It is the third hotel review from my family holiday in Thailand. You can read our review of the St Regis Bangkok here and our review of Phulay Bay, a Ritz Carlton Reserve resort, here.

After finishing my scuba course in Krabi it was time to head into the mountains of Northern Thailand to Chiang Mai. Despite being the second largest city in Thailand with over a million residents, Chiang Mai feels like a million miles away from the hustle and bustle of Bangkok.

If anything, it feels like a slightly sleepy provincial town than a major metropolis – and is all the better for it. If I ever moved to Thailand, Chiang Mai is where I’d go.

The hotel website is here.

Le Meridien Chiang Mai exterior

Where is Le Meridien Chiang Mai?

The core of Chiang Mai is the historic old town bounded on four sides by the ancient walls and moats, and this is where the majority of the tourist activities are:

Le Meridien Chiang Mai location

As you can see, Le Meridien is just outside the eastern walls, but it’s still only a 15 minute taxi away from the airport, on the western side of the city.
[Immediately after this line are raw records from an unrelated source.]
-- the main correspondence: running A's flattened loop from the dicts of a consistent prefix
theorem pvFlatEq : ∀ (P pre : List (Int × String)), pvConsP pre →
    (pvConsP (pre ++ P) →
      pvA_flat P (pvDictOf pre, pvDictOf (pre.map Prod.swap)) =
        some (pvDictOf (pre ++ P), pvDictOf ((pre ++ P).map Prod.swap))) ∧
    (¬ pvConsP (pre ++ P) →
      pvA_flat P (pvDictOf pre, pvDictOf (pre.map Prod.swap)) = none)
  | [], pre, hpre => by
    constructor
    · intro _; simp [pvA_flat]
    · intro h; exact absurd (by simpa using hpre) h
  | (cv, l) :: rest, pre, hpre => by
    have hfun : ∀ p ∈ pre, ∀ q ∈ pre, p.1 = q.1 → p.2 = q.2 :=
      fun p hp q hq h => (hpre p hp q hq).mp h
    have hfun' : ∀ p ∈ pre.map Prod.swap, ∀ q ∈ pre.map Prod.swap, p.1 = q.1 → p.2 = q.2 := by
      simp only [List.mem_map]
      rintro p ⟨a, ha, rfl⟩ q ⟨b, hb, rfl⟩ h
      exact (hpre a ha b hb).mpr h
    have hassoc : pre ++ (cv, l) :: rest = (pre ++ [(cv, l)]) ++ rest := by simp
    simp only [pvA_flat]
    rcases hd : (pvDictOf pre).get? cv with _ | l0
    · -- cv not yet used
      have hcv : cv ∉ pre.map Prod.fst := (pvGet_none_iff pre cv).mp hd
      have hdc : (pvDictOf pre).contains cv = false := by
        rw [PySem.Dict.contains_eq_isSome_get?, hd]; rfl
      rcases hr : (pvDictOf (pre.map Prod.swap)).get? l with _ | cv0
      · -- l not yet used either: lockstep step
        have hl : l ∉ pre.map Prod.snd := by
          have := (pvGet_none_iff (pre.map Prod.swap) l).mp hr
          simpa [List.map_map, Function.comp] using this
        have hrc : (pvDictOf (pre.map Prod.swap)).contains l = false := by
          rw [PySem.Dict.contains_eq_isSome_get?, hr]; rfl
        have hpre' : pvConsP (pre ++ [(cv, l)]) := by
          intro p hp q hq
          rcases List.mem_append.mp hp with hp | hp <;> rcases List.mem_append.mp hq with hq | hq
          · exact hpre p hp q hq
          · simp only [List.mem_singleton] at hq; subst hq
            constructor
            · intro h; exact absurd (List.mem_map.mpr ⟨p, hp, h⟩) hcv
            · intro h; exact absurd (List.mem_map.mpr ⟨p, hp, h⟩) hl
          · simp only [List.mem_singleton] at hp; subst hp
            constructor
            · intro h; exact absurd (List.mem_map.mpr ⟨q, hq, h.symm⟩) hcv
            · intro h; exact absurd (List.mem_map.mpr ⟨q, hq, h.symm⟩) hl
          · simp only [List.mem_singleton] at hp hq; subst hp; subst hq; simp
        have hstep : (pvDictOf pre).setdefault cv l = pvDictOf (pre ++ [(cv, l)]) := by
          rw [PySem.Dict.setdefault_of_not_contains _ _ hdc, pvDictOf_concat]
        have hstep' : (pvDictOf (pre.map Prod.swap)).setdefault l cv =
            pvDictOf ((pre ++ [(cv, l)]).map Prod.swap) := by
          rw [PySem.Dict.setdefault_of_not_contains _ _ hrc]
          simp [pvDictOf_concat, Prod.swap]
        have ih := pvFlatEq rest (pre ++ [(cv, l)]) hpre'
        simp only [Option.getD_none, ne_eq, not_true_eq_false]
        rw [hstep, hstep']
        constructor
        · intro hc
          rw [hassoc] at hc ⊢
          exact ih.1 hc
        · intro hc
          rw [hassoc] at hc
          exact ih.2 hc
      · -- l already maps to some cv0; cv0 ≠ cv since cv is fresh: A fails, and consistency fails
        have hm : (cv0, l) ∈ pre := by
          have := pvGet_some_mem (pre.map Prod.swap) l cv0 hr
          simp only [List.mem_map] at this
          rcases this with ⟨⟨a, b⟩, hab, he⟩
          simp only [Prod.swap] at he
          obtain ⟨h1, h2⟩ := Prod.mk.injEq .. ▸ he
          simp_all
        have hne : cv0 ≠ cv := by
          intro h; subst h
          exact hcv (List.mem_map.mpr ⟨(cv0, l), hm, rfl⟩)
        have hnc : ¬ pvConsP (pre ++ (cv, l) :: rest) := by
          intro hc
          have := hc (cv0, l) (List.mem_append_left _ hm) (cv, l)
            (List.mem_append_right _ (List.mem_cons_self ..))
          exact hne (this.mpr rfl)
        refine ⟨fun hc => absurd hc hnc, fun _ => ?_⟩
        simp [hne]
    · -- cv already maps to l0
      have hm0 : (cv, l0) ∈ pre := pvGet_some_mem pre cv l0 hd
      by_cases hl0 : l0 = l
      · subst hl0
        -- same letter: both checks pass, both dicts unchanged
        have hr : (pvDictOf (pre.map Prod.swap)).get? l0 = some cv :=
          pvGet_mem (pre.map Prod.swap) hfun' l0 cv
            (List.mem_map.mpr ⟨(cv, l0), hm0, rfl⟩)
        have hdc : (pvDictOf pre).contains cv = true := by
          rw [PySem.Dict.contains_eq_isSome_get?, hd]; rfl
        have hrc : (pvDictOf (pre.map Prod.swap)).contains l0 = true := by
          rw [PySem.Dict.contains_eq_isSome_get?, hr]; rfl
        have hpre' : pvConsP (pre ++ [(cv, l0)]) := by
          intro p hp q hq
          have hmem : ∀ x, x ∈ pre ++ [(cv, l0)] → x ∈ pre := by
            intro x hx
            rcases List.mem_append.mp hx with hx | hx
            · exact hx
            · simp only [List.mem_singleton] at hx; subst hx; exact hm0
          exact hpre p (hmem p hp) q (hmem q hq)
        have hstep : (pvDictOf pre).setdefault cv l0 = pvDictOf (pre ++ [(cv, l0)]) := by
          rw [PySem.Dict.setdefault_of_contains _ _ hdc, pvDictOf_concat,
            pvInsert_self _ _ _ (pvDictOf_nodup_keys pre) hd]
        have hstep' : (pvDictOf (pre.map Prod.swap)).setdefault l0 cv =
            pvDictOf ((pre ++ [(cv, l0)]).map Prod.swap) := by
          rw [PySem.Dict.setdefault_of_contains _ _ hrc]
          simp only [List.map_append, List.map_cons, List.map_nil, Prod.swap]
          rw [pvDictOf_concat]
          exact (pvInsert_self _ _ _ (pvDictOf_nodup_keys _) hr).symm
        have ih := pvFlatEq rest (pre ++ [(cv, l0)]) hpre'
        rw [hr]
        simp only [Option.getD_some, ne_eq, not_true_eq_false]
        rw [hstep, hstep']
        constructor
        · intro hc
          rw [hassoc] at hc ⊢
          exact ih.1 hc
        · intro hc
          rw [hassoc] at hc
          exact ih.2 hc
      · -- different letter: A fails at the first check, and consistency fails
        have hnc : ¬ pvConsP (pre ++ (cv, l) :: rest) := by
          intro hc
          have := hc (cv, l0) (List.mem_append_left _ hm0) (cv, l)
            (List.mem_append_right _ (List.mem_cons_self ..))
          exact hl0 (this.mp rfl)
        refine ⟨fun hc => absurd hc hnc, fun _ => ?_⟩
        simp [hl0]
It’s one of very few big chain hotels in the city – Hilton doesn’t have any properties in the area, although Accor, IHG and Melia do.

The hotel is very close to the night markets in Chiang Mai – another tourist hotspot.

There are no subway or metro lines in Chiang Mai so the easiest way to get around is via taxis or tuk tuks. I recommend you download Grab, the Asian equivalent of Uber. A Grab from the hotel to the centre of town where you’ll find some of Chiang Mai’s historic watts (temples) should be around 100 baht, or around £2.30.

Inside Le Meridien Chiang Mai

Le Meridien is in one of the tallest, if not tallest buildings in Chiang Mai: a fourteen year old 22-storey yellow concrete structure that won’t be winning any architectural awards anytime soon:

Le Meridien Chiang Mai facade

It does have some elephant sculptures in the entrance, though, which counts for something:

Le Meridien Chiang Mai elephants

Inside is a large double / triple height lobby:

Le Meridien Chiang Mai lobby

Reception and concierge are on the left:

Le Meridien Chiang Mai reception

Behind reception you can see a large fabric tapestry. There were a couple of these throughout the hotel and I really loved them.

Check in was quick and easy and my Bonvoy status was recognised. I was given a Club twin room on the 21st floor.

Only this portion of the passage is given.